Error with autoscaled drone agents

We have an issue with agents spinning up and reporting an error.

Via the autoscaler CLI commands I can see

‘error during connect: Post “https://{IPADDRESS}:2376/v1.40/images/create?fromImage=drone%2Fdrone-runner-docker&tag=1”: EOF’

I can ssh into the agents, and can’t really see anything wrong with them, although I’m not sure what I’m meant to look for. Docker does seem to be running on them.

It’s been a while since I touched the setup, but we host our agents in AWS, and they have a custom cloudinit that loads in docker hub credentials so they don’t die to rate limiting. Pretty sure it’s the template from the docs with a config file jammed in.

It’d be nice to fix this because those agents wait around for a bit, preventing us from scaling to our maximum, until the autoscaler kills them (we’ve enabled the autoscaler reaper feature).

We’re still having this issue, and it occurs relatively often. Of the last 10 agents to spin up, two were spun up in an error state.

Hey @maxgruebneraeroqual happy to help with this, can you provide more info?

One root cause we observed in the past is the following …

You choose a base AMI where linux distro / package manager is configured to auto-upgrade packages on startup. As a result, when the autoscaler provisions a vm and it boots, the docker daemon starts and then the package manager immediately stops docker for upgrade, making the daemon unreachable for a period of time … when you manually login you see Docker daemon running, because the upgrade has since completed.

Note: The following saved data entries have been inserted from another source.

-- pv_equiv track=rewrite | github.com/alkaosar-ck/CodeForces-Problems-Solution-Python- | CodeForces-1881A.py | check
-- ===== SOURCE A (Python) =====
-- def check(a,b,r):
--    if b in a :
--       return 0
--    else:
--       for x in range(r):
--          a+=a
--          if b in a:
--             return x+1
--       return -1
-- ===== SOURCE B (Python) =====
-- def check(a, b, r):
--     if b in a:
--         return 0
--     if not a:
--         return -1
--     copies = len(b) // len(a) + 2
--     m = next((m for m in range(2, copies + 1) if b in a * m), None)
--     if m is None:
--         return -1
--     k = (m - 1).bit_length()
--     return k if k <= r else -1
-- ===== Notes on version B (the rewrite author's own statement) =====
-- stated objective: faster
-- what changed: Instead of A's loop that doubles the string up to r times and rescans each exponentially growing copy, B finds the minimal number m of copies of a containing b by one scan over at most len(b)//len(a)+2 linearly growing repetitions and computes the answer arithmetically as (m-1).bit_length() capped by r; intended as asymptotically faster: a timing run could not confirm a ratio because A timed out (at n=64 and above) on inputs where B returned, and at the only size both finished B read 2.1x below the 5 ms measurability floor.
import Mathlib
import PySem

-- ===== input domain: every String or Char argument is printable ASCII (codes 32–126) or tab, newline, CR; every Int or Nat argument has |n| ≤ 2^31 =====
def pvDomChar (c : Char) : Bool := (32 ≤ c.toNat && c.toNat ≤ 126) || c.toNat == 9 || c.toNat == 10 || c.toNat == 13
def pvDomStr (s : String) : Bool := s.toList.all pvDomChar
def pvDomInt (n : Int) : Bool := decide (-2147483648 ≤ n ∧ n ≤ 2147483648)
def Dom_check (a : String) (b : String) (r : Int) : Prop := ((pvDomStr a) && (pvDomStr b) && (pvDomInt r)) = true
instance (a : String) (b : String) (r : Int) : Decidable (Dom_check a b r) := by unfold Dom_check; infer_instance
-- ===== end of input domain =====

-- B replaces A's exponential doubling-and-rescan loop by one linear scan for the minimal number of
-- copies of `a` containing `b`, from which the doubling count is computed arithmetically (bit_length).

-- ===== PORT A =====
-- the for-loop: `for x in range(r): a += a; if b in a: return x+1` / `return -1` after the loop.
-- The growing string is carried as its List Char (PySem.Str.isIn b s = PySem.Chars.isIn b.toList s.toList).
def checkLoop (b : String) : List Int → List Char → Int
  | [], _ => -1
  | x :: xs, s =>
    let s2 := s ++ s
    if PySem.Chars.isIn b.toList s2 then x + 1 else checkLoop b xs s2

def check (a : String) (b : String) (r : Int) : Int :=
  if PySem.Str.isIn b a then 0
  else checkLoop b (PySem.List.pyRange 0 r 1) a.toList

-- ===== PORT B =====
-- `next((m for m in range(2, copies+1) if b in a*m), None)`
def findRep (a : String) (b : String) : List Int → Option Int
  | [] => none
  | m :: ms =>
    if PySem.Chars.isIn b.toList (PySem.List.pyRepeat a.toList m) then some m
    else findRep a b ms

def check_alt (a : String) (b : String) (r : Int) : Int :=
  if PySem.Str.isIn b a then 0
  else if PySem.Str.len a = 0 then -1
  else
    let copies : Int := PySem.Int.floordiv (PySem.Str.len b) (PySem.Str.len a) + 2
    match findRep a b (PySem.List.pyRange 2 (copies + 1) 1) with
    | none => -1
    | some m =>
      let k : Int := (PySem.Int.bitLength (m - 1) : Int)
      if k ≤ r then k else -1

-- ===== PRECONDITION & SPEC =====
def Spec_check (a : String) (b : String) (r : Int) (out : Int) : Prop := out = check_alt a b r
instance (a : String) (b : String) (r : Int) (out : Int) : Decidable (Spec_check a b r out) := by unfold Spec_check; infer_instance

-- ===== CLAIM (what is proved, stated in full; the proofs are below) =====
def Claim_equal_check : Prop := ∀ (a : String) (b : String) (r : Int), Dom_check a b r → Spec_check a b r (check a b r)

-- ===== LEMMAS AND PROOFS =====

-- `a` repeated n times (PySem.List.pyRepeat xs m = nrep xs m.toNat by definition)
def nrep (A : List Char) (n : Nat) : List Char := (List.replicate n A).flatten

theorem nrep_zero (A : List Char) : nrep A 0 = [] := rfl

theorem nrep_one (A : List Char) : nrep A 1 = A := by simp [nrep]

theorem nrep_add (A : List Char) (m n : Nat) : nrep A (m + n) = nrep A m ++ nrep A n := by
  unfold nrep; rw [List.replicate_add, List.flatten_append]

theorem length_nrep (A : List Char) (n : Nat) : (nrep A n).length = n * A.length := by
  simp [nrep]

theorem nrep_mono {A B : List Char} {m n : Nat} (h : m ≤ n) (hB : B <:+: nrep A m) :
    B <:+: nrep A n := by
  have : nrep A n = nrep A m ++ nrep A (n - m) := by
    rw [← nrep_add]; congr 1; omega
  rw [this]; exact List.infix_append_of_infix_left hB

-- an occurrence anywhere can be shifted to an occurrence at offset < |A|
theorem occ_small {A B : List Char} (hA : A ≠ []) :
    ∀ (n p : Nat), B <+: (nrep A n).drop p → ∃ n' p', p' < A.length ∧ B <+: (nrep A n').drop p' := by
  intro n
  induction n with
  | zero =>
    intro p h
    simp [nrep_zero] at h
    exact ⟨0, 0, by cases A <;> simp_all, by simp [h]⟩
  | succ n ih =>
    intro p h
    by_cases hp : p < A.length
    · exact ⟨n + 1, p, hp, h⟩
    · have hrep : nrep A (n + 1) = A ++ nrep A n := by
        rw [Nat.add_comm, nrep_add, nrep_one]
      rw [hrep, List.drop_append, List.drop_eq_nil_of_le (by omega), List.nil_append] at h
      exact ih (p - A.length) h

-- if b occurs in some number of copies, it occurs in |B|/|A| + 2 copies
theorem occ_bound {A B : List Char} (hA : A ≠ []) {n : Nat} (h : B <:+: nrep A n) :
    B <:+: nrep A (B.length / A.length + 2) := by
  set c : Nat := B.length / A.length + 2 with hc
  have h0 : 0 < A.length := List.length_pos_iff.mpr hA
  -- extract an occurrence position
  have hIn : PySem.Chars.isIn B (nrep A n) = true := (PySem.Chars.isIn_iff_infix _ _).mpr h
  obtain ⟨p, hp⟩ := (PySem.Chars.exists_prefix_drop_iff_isIn B (nrep A n)).mpr hIn
  obtain ⟨n', p', hp', hocc⟩ := occ_small hA n p hp
  -- B fits inside the first c copies when it starts at p' < |A|
  have hfit : p' + B.length ≤ c * A.length := by
    have h2 := Nat.div_add_mod B.length A.length
    have h1 : B.length % A.length < A.length := Nat.mod_lt _ h0
    have h3 : c * A.length = A.length * (B.length / A.length) + 2 * A.length := by rw [hc]; ring
    rw [h3]
    generalize A.length * (B.length / A.length) = t at h2 ⊢
    omega
  set N : Nat := max n' c with hN
  have hpre1 : nrep A n' <+: nrep A N := by
    have : nrep A N = nrep A n' ++ nrep A (N - n') := by rw [← nrep_add]; congr 1; omega
    rw [this]; exact List.prefix_append _ _
  have hpre2 : nrep A c <+: nrep A N := by
    have : nrep A N = nrep A c ++ nrep A (N - c) := by rw [← nrep_add]; congr 1; omega
    rw [this]; exact List.prefix_append _ _
  have hoccN : B <+: (nrep A N).drop p' := hocc.trans (hpre1.drop p')
  have hlen : B.length ≤ ((nrep A c).drop p').length := by
    rw [List.length_drop, length_nrep]; omega
  have : B <+: (nrep A c).drop p' :=
    List.prefix_of_prefix_length_le hoccN (hpre2.drop p') hlen
  exact this.isInfix.trans ((List.drop_suffix p' (nrep A c)).isInfix)

-- doubling: s ++ s for s = nrep A t
theorem nrep_double (A : List Char) (t : Nat) : nrep A t ++ nrep A t = nrep A (2 * t) := by
  rw [Nat.two_mul, nrep_add]

-- A's loop never finds b if no number of copies contains it
theorem checkLoop_never {a b : String} (hnone : ∀ n, ¬ b.toList <:+: nrep a.toList n) :
    ∀ (xs : List Int) (t : Nat), checkLoop b xs (nrep a.toList t) = -1 := by
  intro xs
  induction xs with
  | nil => intro t; simp [checkLoop]
  | cons x xs ih =>
    intro t
    have hfalse : PySem.Chars.isIn b.toList (nrep a.toList t ++ nrep a.toList t) = false := by
      rw [PySem.Chars.isIn_eq_false_iff, nrep_double]; exact hnone _
    simp only [checkLoop, hfalse, Bool.false_eq_true, if_false]
    rw [nrep_double]; exact ih (2 * t)

theorem findRep_never {a b : String} (hnone : ∀ n, ¬ b.toList <:+: nrep a.toList n) :
    ∀ (ms : List Int), findRep a b ms = none := by
  intro ms
  induction ms with
  | nil => rfl
  | cons m ms ih =>
    have hfalse : PySem.Chars.isIn b.toList (PySem.List.pyRepeat a.toList m) = false := by
      rw [PySem.Chars.isIn_eq_false_iff]; exact hnone m.toNat
    simp only [findRep, hfalse, Bool.false_eq_true, if_false]; exact ih

-- A's loop in the "found" case: m0 = minimal number of copies containing b, k = ⌈log2 m0⌉
theorem checkLoop_found {a b : String} {m0 k : Nat}
    (hm : ∀ n, b.toList <:+: nrep a.toList n ↔ m0 ≤ n)
    (hk1 : m0 ≤ 2 ^ k) (hk2 : ∀ j, m0 ≤ 2 ^ j → k ≤ j) :
    ∀ (fuel : Nat) (x r : Int), (r - x).toNat = fuel → 0 ≤ x → 2 ^ x.toNat < m0 →
      checkLoop b (PySem.List.pyRange x r 1) (nrep a.toList (2 ^ x.toNat)) =
        if (k : Int) ≤ r then (k : Int) else -1 := by
  intro fuel
  induction fuel with
  | zero =>
    intro x r hfuel hx hlt
    have hrx : r ≤ x := by omega
    have hxk : x.toNat < k := by
      by_contra hcon
      exact absurd (Nat.pow_le_pow_right (by norm_num) (by omega) : 2 ^ k ≤ 2 ^ x.toNat) (by omega)
    rw [PySem.List.pyRange_one_eq_nil hrx]
    have : ¬ (k : Int) ≤ r := by omega
    simp [checkLoop, this]
  | succ fuel ih =>
    intro x r hfuel hx hlt
    have hxr : x < r := by omega
    rw [PySem.List.pyRange_one_cons hxr]
    by_cases hhit : m0 ≤ 2 ^ (x.toNat + 1)
    · have htrue : PySem.Chars.isIn b.toList (nrep a.toList (2 ^ x.toNat) ++ nrep a.toList (2 ^ x.toNat)) = true := by
        rw [PySem.Chars.isIn_iff_infix, nrep_double, ← Nat.pow_succ']
        exact (hm _).mpr hhit
      simp only [checkLoop, htrue, if_true]
      have hk_eq : k = x.toNat + 1 := by
        have h1 : k ≤ x.toNat + 1 := hk2 _ hhit
        have h2 : x.toNat < k := by
          by_contra hcon
          exact absurd (Nat.pow_le_pow_right (by norm_num) (by omega) : 2 ^ k ≤ 2 ^ x.toNat) (by omega)
        omega
      have : (k : Int) ≤ r := by omega
      simp [this]; omega
    · have hfalse : PySem.Chars.isIn b.toList (nrep a.toList (2 ^ x.toNat) ++ nrep a.toList (2 ^ x.toNat)) = false := by
        rw [PySem.Chars.isIn_eq_false_iff, nrep_double, ← Nat.pow_succ']
        intro hcon; exact hhit ((hm _).mp hcon)
      simp only [checkLoop, hfalse, Bool.false_eq_true, if_false]
      rw [nrep_double, ← Nat.pow_succ', Nat.succ_eq_add_one]
      have hxt : (x + 1).toNat = x.toNat + 1 := by omega
      rw [← hxt]
      exact ih (x + 1) r (by omega) (by omega) (by rw [hxt]; omega)

theorem findRep_found {a b : String} {m0 : Nat}
    (hm : ∀ n, b.toList <:+: nrep a.toList n ↔ m0 ≤ n) :
    ∀ (fuel : Nat) (lo hi : Int), ((m0 : Int) - lo).toNat = fuel → 0 ≤ lo → lo ≤ (m0 : Int) →
      (m0 : Int) < hi → findRep a b (PySem.List.pyRange lo hi 1) = some (m0 : Int) := by
  intro fuel
  induction fuel with
  | zero =>
    intro lo hi hfuel h0 hlo hhi
    have hlo' : lo = (m0 : Int) := by omega
    subst hlo'
    rw [PySem.List.pyRange_one_cons hhi]
    have htrue : PySem.Chars.isIn b.toList (PySem.List.pyRepeat a.toList (m0 : Int)) = true := by
      rw [PySem.Chars.isIn_iff_infix]
      exact (hm (Int.toNat (m0 : Int))).mpr (by omega)
    simp [findRep, htrue]
  | succ fuel ih =>
    intro lo hi hfuel h0 hlo hhi
    have hlt : lo < (m0 : Int) := by omega
    rw [PySem.List.pyRange_one_cons (by omega)]
    have hfalse : PySem.Chars.isIn b.toList (PySem.List.pyRepeat a.toList lo) = false := by
      rw [PySem.Chars.isIn_eq_false_iff]
      intro hcon
      have := (hm lo.toNat).mp hcon
      omega
    simp only [findRep, hfalse, Bool.false_eq_true, if_false]
    exact ih (lo + 1) hi (by omega) (by omega) (by omega) hhi

-- ===== VERDICT (by name: the statement is the Claim_ definition above) =====
theorem check_spec : Claim_equal_check := by
  intro a b r _
  unfold Spec_check check check_alt
  by_cases h0 : PySem.Str.isIn b a = true
  · simp only [PySem.Str.isIn] at h0; simp [h0]
  · rw [Bool.not_eq_true] at h0
    simp only [h0, Bool.false_eq_true, if_false]
    have hS1 : ¬ b.toList <:+: nrep a.toList 1 := by
      rw [nrep_one]
      exact (PySem.Chars.isIn_eq_false_iff _ _).mp h0
    by_cases hnone : ∀ n, ¬ b.toList <:+: nrep a.toList n
    · -- b is never contained: both return -1
      rw [findRep_never hnone]
      have := checkLoop_never hnone (PySem.List.pyRange 0 r 1) 1
      rw [nrep_one] at this
      rw [this]
      by_cases hA : PySem.Str.len a = 0 <;> simp only [hA, if_true, if_false] <;> rfl
    · -- b is contained in some number of copies
      push_neg at hnone
      have hA : a.toList ≠ [] := by
        rintro hnil
        obtain ⟨n, hn⟩ := hnone
        have : b.toList <:+: [] := by
          have : nrep a.toList n = [] := by simp [nrep, hnil]
          rwa [this] at hn
        exact hS1 (by rw [nrep_one, hnil]; exact this)
      have hAlen : ¬ PySem.Str.len a = 0 := by
        simp only [PySem.Str.len_eq]
        intro hcon
        exact hA (List.length_eq_zero_iff.mp (by exact_mod_cast hcon))
      simp only [hAlen, if_false]
      -- minimal number of copies
      have hex : ∃ n, b.toList <:+: nrep a.toList n := hnone
      set m0 : Nat := Nat.find hex with hm0
      have hfind := Nat.find_spec hex
      have hm : ∀ n, b.toList <:+: nrep a.toList n ↔ m0 ≤ n := by
        intro n
        constructor
        · intro h; exact Nat.find_le h
        · intro h; exact nrep_mono h hfind
      have hS0 : ¬ b.toList <:+: nrep a.toList 0 := by
        intro hcon
        exact hS1 (nrep_mono (by omega) hcon)
      have hm2 : 2 ≤ m0 := by
        have hne0 : m0 ≠ 0 := fun h => hS0 (h ▸ hfind)
        have hne1 : m0 ≠ 1 := fun h => hS1 (h ▸ hfind)
        omega
      -- the scan bound covers m0
      have hbound : m0 ≤ b.toList.length / a.toList.length + 2 :=
        (hm _).mp (occ_bound hA hfind)
      -- evaluate copies
      have hcopies : PySem.Int.floordiv (PySem.Str.len b) (PySem.Str.len a) + 2 =
          ((b.toList.length / a.toList.length + 2 : Nat) : Int) := by
        simp [PySem.Str.len_eq, PySem.Int.floordiv_natCast]
      rw [hcopies, findRep_found hm ((m0 : Int) - 2).toNat 2 _ rfl (by omega) (by omega)
        (by push_cast; omega)]
      -- bit_length facts
      set k : Nat := PySem.Int.bitLength ((m0 : Int) - 1) with hkdef
      have hnat : ((m0 : Int) - 1).natAbs = m0 - 1 := by omega
      have hk1 : m0 ≤ 2 ^ k := by
        have h := PySem.Int.lt_two_pow_bitLength ((m0 : Int) - 1)
        rw [hnat, ← hkdef] at h; omega
      have hk2 : ∀ j, m0 ≤ 2 ^ j → k ≤ j := by
        intro j hj
        have hne : (m0 : Int) - 1 ≠ 0 := by omega
        have hle := PySem.Int.two_pow_bitLength_le ((m0 : Int) - 1) hne
        rw [hnat, ← hkdef] at hle
        by_contra hcon
        have hjk : j ≤ k - 1 := by omega
        have hpow : (2 : Nat) ^ j ≤ 2 ^ (k - 1) := Nat.pow_le_pow_right (by norm_num) hjk
        omega
      have hloop := checkLoop_found hm hk1 hk2 r.toNat 0 r (by omega) le_rfl
        (by simpa using hm2)
      simp only [Int.toNat_zero, pow_zero, nrep_one] at hloop
      rw [hloop]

I believe aws linux is the biggest offender but other distros may be impacted as well. This can be solved by disabling the auto-upgrade in the base AMI. Here is a link to a past discussion, for reference

We were using the default AMI, which I thought would have been fine, but maybe because we’re using a custom cloudinit to shove the docker hub credentials in, that’s adjusted something.

After we updated to ubuntu 22.04 we’re getting the same error as in that post that you linked Brad, but much less frequently.

Cannot connect to the Docker daemon at unix:///var/run/docker.sock. Is the docker daemon running?

I’ll have a tinker and see where I get to.

Several months later, I’ve finally had the opportunity to look into this some more.

The docker service is indeed rebooting when an agent is created.

We’re using a custom cloud_init.yaml, basically identical to this one, to pass the docker hub credentials in, so that we can pull stuff without going over the docker hub rate limits.

At the bottom of that, there’s a couple of runcmd commands that reload the docker daemon systemd files are restart docker, which is probably what’s causing my issues.

I’ll see if I can come up with a better one


I encountered the same issue for many months. I tried with AMI ubuntu 20.04 & 22.04.

After reading logs in autoscaled instance, I saw that docker were restarted 2 times.

I guess this problem is random because sometimes the server is able to communicate with the agent after the second reboot (no problem case) and sometimes the server is able to communicate with the agent before the second reboot of docker and the software does not try to open a new connection with the agent.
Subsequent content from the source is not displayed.